One of the most popular devotions within the Church is the devotion to the Sacred Heart of Jesus. The geographic and historic center of the devotion to the Sacred Heart of Jesus is in Paray-le-Monial, a small village in Burgundy, where St. Margaret Mary Alacoque (1647-1690) lived. She was a Visitation nun to whom Jesus appeared. The message Jesus gave this French religious, whose first vision was on Dec. 27, 1673, was an image of God that was in great contrast to the Jansenist tendency of that century. In December 1673, during Christ’s first apparition to St. Mary Margaret, he gave her this message, as she later recounted: “My Sacred Heart is so intense in its love for men, and for you in particular, that not being able to contain within it the flames of its ardent charity, they must be transmitted through all means.”

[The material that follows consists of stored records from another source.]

-- the essential indices of u ++ w: ends of u, then the essential indices of w shifted
lemma epN_split (u w : List Int) (a : Int) (hu : u ≠ []) (hw : w ≠ [])
    (hg : NoGap u) (hlast : u.getLast? = some a)
    (hgap : w.getD 0 0 - a = 3) :
    epN (u ++ w) = (if u.length = 1 then [0] else [0, u.length - 1])
      ++ (epN w).map (u.length + ·) := by
  have hul : 1 ≤ u.length := List.length_pos_iff.mpr hu
  have hwl : 1 ≤ w.length := List.length_pos_iff.mpr hw
  have hlastD : u.getD (u.length - 1) 0 = a := by
    rw [List.getLast?_eq_getElem?] at hlast
    simp [List.getD, hlast]
  have hG : (u ++ w).getD (u.length - 1 + 1) 0 - (u ++ w).getD (u.length - 1) 0 = 3 := by
    rw [show u.length - 1 + 1 = u.length + 0 by omega, getD_append_right,
        List.getD_append u w 0 _ (by omega), hlastD]
    exact hgap
  unfold epN
  rw [List.length_append, List.range_add, List.filter_append]
  congr 1
  · refine filter_range_ends _ _ hul (by simp [qN]) ?_ ?_
    · simp only [qN, Bool.or_eq_true, beq_iff_eq]
      right; right
      exact hG
    · intro k hk0 hk1
      simp only [qN, Bool.or_eq_false_iff, beq_eq_false_iff_ne, ne_eq]
      refine ⟨⟨by omega, by rw [List.length_append]; omega⟩, ?_, ?_⟩
      · rw [List.getD_append u w 0 _ (by omega), List.getD_append u w 0 _ (by omega),
            show k = (k - 1) + 1 by omega]
        exact nogap_getD u hg (k - 1) (by omega)
      · rw [List.getD_append u w 0 _ (by omega), List.getD_append u w 0 _ (by omega)]
        exact nogap_getD u hg k (by omega)
  · rw [List.filter_map]
    congr 1
    refine List.filter_congr ?_
    intro j hj
    simp only [List.mem_range] at hj
    simp only [Function.comp_apply]
    rw [Bool.eq_iff_iff]
    simp only [qN, Bool.or_eq_true, beq_iff_eq]
    by_cases hj0 : j = 0
    · subst hj0
      refine iff_of_true ?_ (Or.inl (Or.inl rfl))
      right; left
      rw [show u.length + 0 - 1 = u.length - 1 by omega,
          show u.length + 0 = u.length - 1 + 1 by omega]
      exact hG
    by_cases hjl : j = w.length - 1
    · refine iff_of_true ?_ (Or.inl (Or.inr hjl))
      left; right
      rw [List.length_append]; omega
    · have h1j : 1 ≤ j := by omega
      have e0 : (u ++ w).getD (u.length + j) 0 = w.getD j 0 := getD_append_right u w j
      have em : (u ++ w).getD (u.length + j - 1) 0 = w.getD (j - 1) 0 := by
        rw [show u.length + j - 1 = u.length + (j - 1) by omega]
        exact getD_append_right u w (j - 1)
      have ep : (u ++ w).getD (u.length + j + 1) 0 = w.getD (j + 1) 0 := by
        rw [show u.length + j + 1 = u.length + (j + 1) by omega]
        exact getD_append_right u w (j + 1)
      rw [List.length_append, e0, em, ep]
      constructor
      · rintro ((h | h) | h)
        · exfalso; omega
        · exfalso; omega
        · exact Or.inr h
      · rintro ((h | h) | h)
        · exact absurd h hj0
        · exact absurd h hjl
        · exact Or.inr h
-- pv_equiv track=rewrite | github.com/jinczing/IBCGA | ibcga-svc-py/IGAFrame.py | gen_OA
-- ===== SOURCE A (Python) =====
-- def gen_OA(factor = 5):
--     r"""OA generatin subroutine """
--     OA = []
--     level=2
--     temp= level-1
--
--     J=1
--     while (((level**J)-1)/temp)< factor:
--         J+=1
--
--     exp= level**J
--
--     OA= [[0 for j in range(factor)] for i in range(exp)]
--
--     remaind= exp
--     pow_level_k= 1
--     for k in range(0, J):
--         j= (pow_level_k-1)/temp
--         remaind/= level
--         for i in range(0, exp):
--             OA[i][int(j)]= int((i/int(remaind))%level)
--         pow_level_k*= level
--
--     pow_level_k= level
--     for k in range(1, J):
--         j= (pow_level_k-1)/temp
--         for s in range(0, int(j)):
--             for t in range(1, temp+1):
--                 if (t+j+s*temp)<factor:
--                     for i in range(0, exp):
--                         OA[i][int(t+j+s*temp)] = int((OA[i][s]*t+OA[i][int(j)])%level)
--         pow_level_k*= level
--
--     return(OA)
--     pass
-- ===== SOURCE B (Python) =====
-- def gen_OA(factor=5):
--     """OA generation: per-column bit masks + parity fill (level 2)."""
--     J = 1
--     while 2 ** J - 1 < factor:
--         J += 1
--     exp = 2 ** J
--     # one generator mask per column: column c of row i is parity of (i & masks[c])
--     masks = [0] * factor
--     for k in range(J):
--         masks[2 ** k - 1] = 1 << (J - 1 - k)          # basic columns
--     for k in range(1, J):
--         j = 2 ** k - 1
--         for s in range(j):
--             c = j + s + 1
--             if c < factor:
--                 masks[c] = masks[s] ^ masks[j]        # derived columns
--     return [[bin(i & m).count('1') % 2 for m in masks] for i in range(exp)]
-- ===== Notes on version B (the rewrite author's own statement) =====
-- stated objective: alternative
-- what changed: Instead of filling the table cell-by-cell with a forward recurrence over already-filled columns, B first builds one integer generator mask per column (a single bit for basic columns, XOR of two masks for derived columns) and then fills every cell independently as the parity of i AND mask[c].
import Mathlib
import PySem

Jesus showed Himself to Sr. Margaret Mary in a way that she could understand – with a human heart aflame with love. He told her that He would be present in a special way to those devoted to His Sacred Heart and that His presence would lead to peace in families, the conversion of sinners, blessings in abundance, and perseverance when death was near.
To know God’s love in Jesus and to share it with others is the central message of the gospels. There has been no change in this message for two thousand years. Ways of explaining our faith may change, forms of prayer may be altered, certain devotions may come in and out of style, but at the core is the loving heart of Jesus, which remains constant and true.
The message of the Sacred Heart is one of God’s deep and intimate love for us. Devotion to the Sacred Heart is an integral part of our Catholic heritage because it helps us to live the basic Christian message of faith and love.
The symbol of the heart
A symbol is a real sign, whereas a metaphor is only a verbal sign; a symbol is a thing that signifies another thing, but a metaphor is a word used to indicate something different from its proper meaning. A visible heart is necessary for an image of the Sacred Heart, but this visible heart must be a symbolic heart. We know that the symbolism of the heart is a symbolism founded upon reality and that it constitutes the special object of the devotion to the Sacred Heart.
The heart is, above all, the emblem of love, and by this characteristic, the devotion to the Sacred Heart is naturally defined. However, being directed to the loving Heart of Jesus, it naturally encounters whatever in Jesus is connected with this love. A first extension of the devotion is from the loving Heart to the intimate knowledge of Jesus, to His sentiments and virtues, to His whole emotional and moral life; from the loving Heart to all the manifestations of Its love.
When we designate Jesus as the Sacred Heart, we mean Jesus manifesting His Heart, Jesus all loving and amiable. Jesus entire is thus recapitulated in the Sacred Heart as all is recapitulated in Jesus.
It is in the eleventh and twelfth centuries that we find the first indications of devotion to the Sacred Heart. Through the wound in the side, the wounded Heart was gradually reached, and the wound in the Heart symbolized the wound of love. It was in the fervent atmosphere of the Benedictine or Cistercian monasteries that the devotion arose, although it is impossible to say positively what were its first texts or its first votaries. To St. Gertrude, St. Mechtilde, and the author of the “Vitis mystica” it was already well known.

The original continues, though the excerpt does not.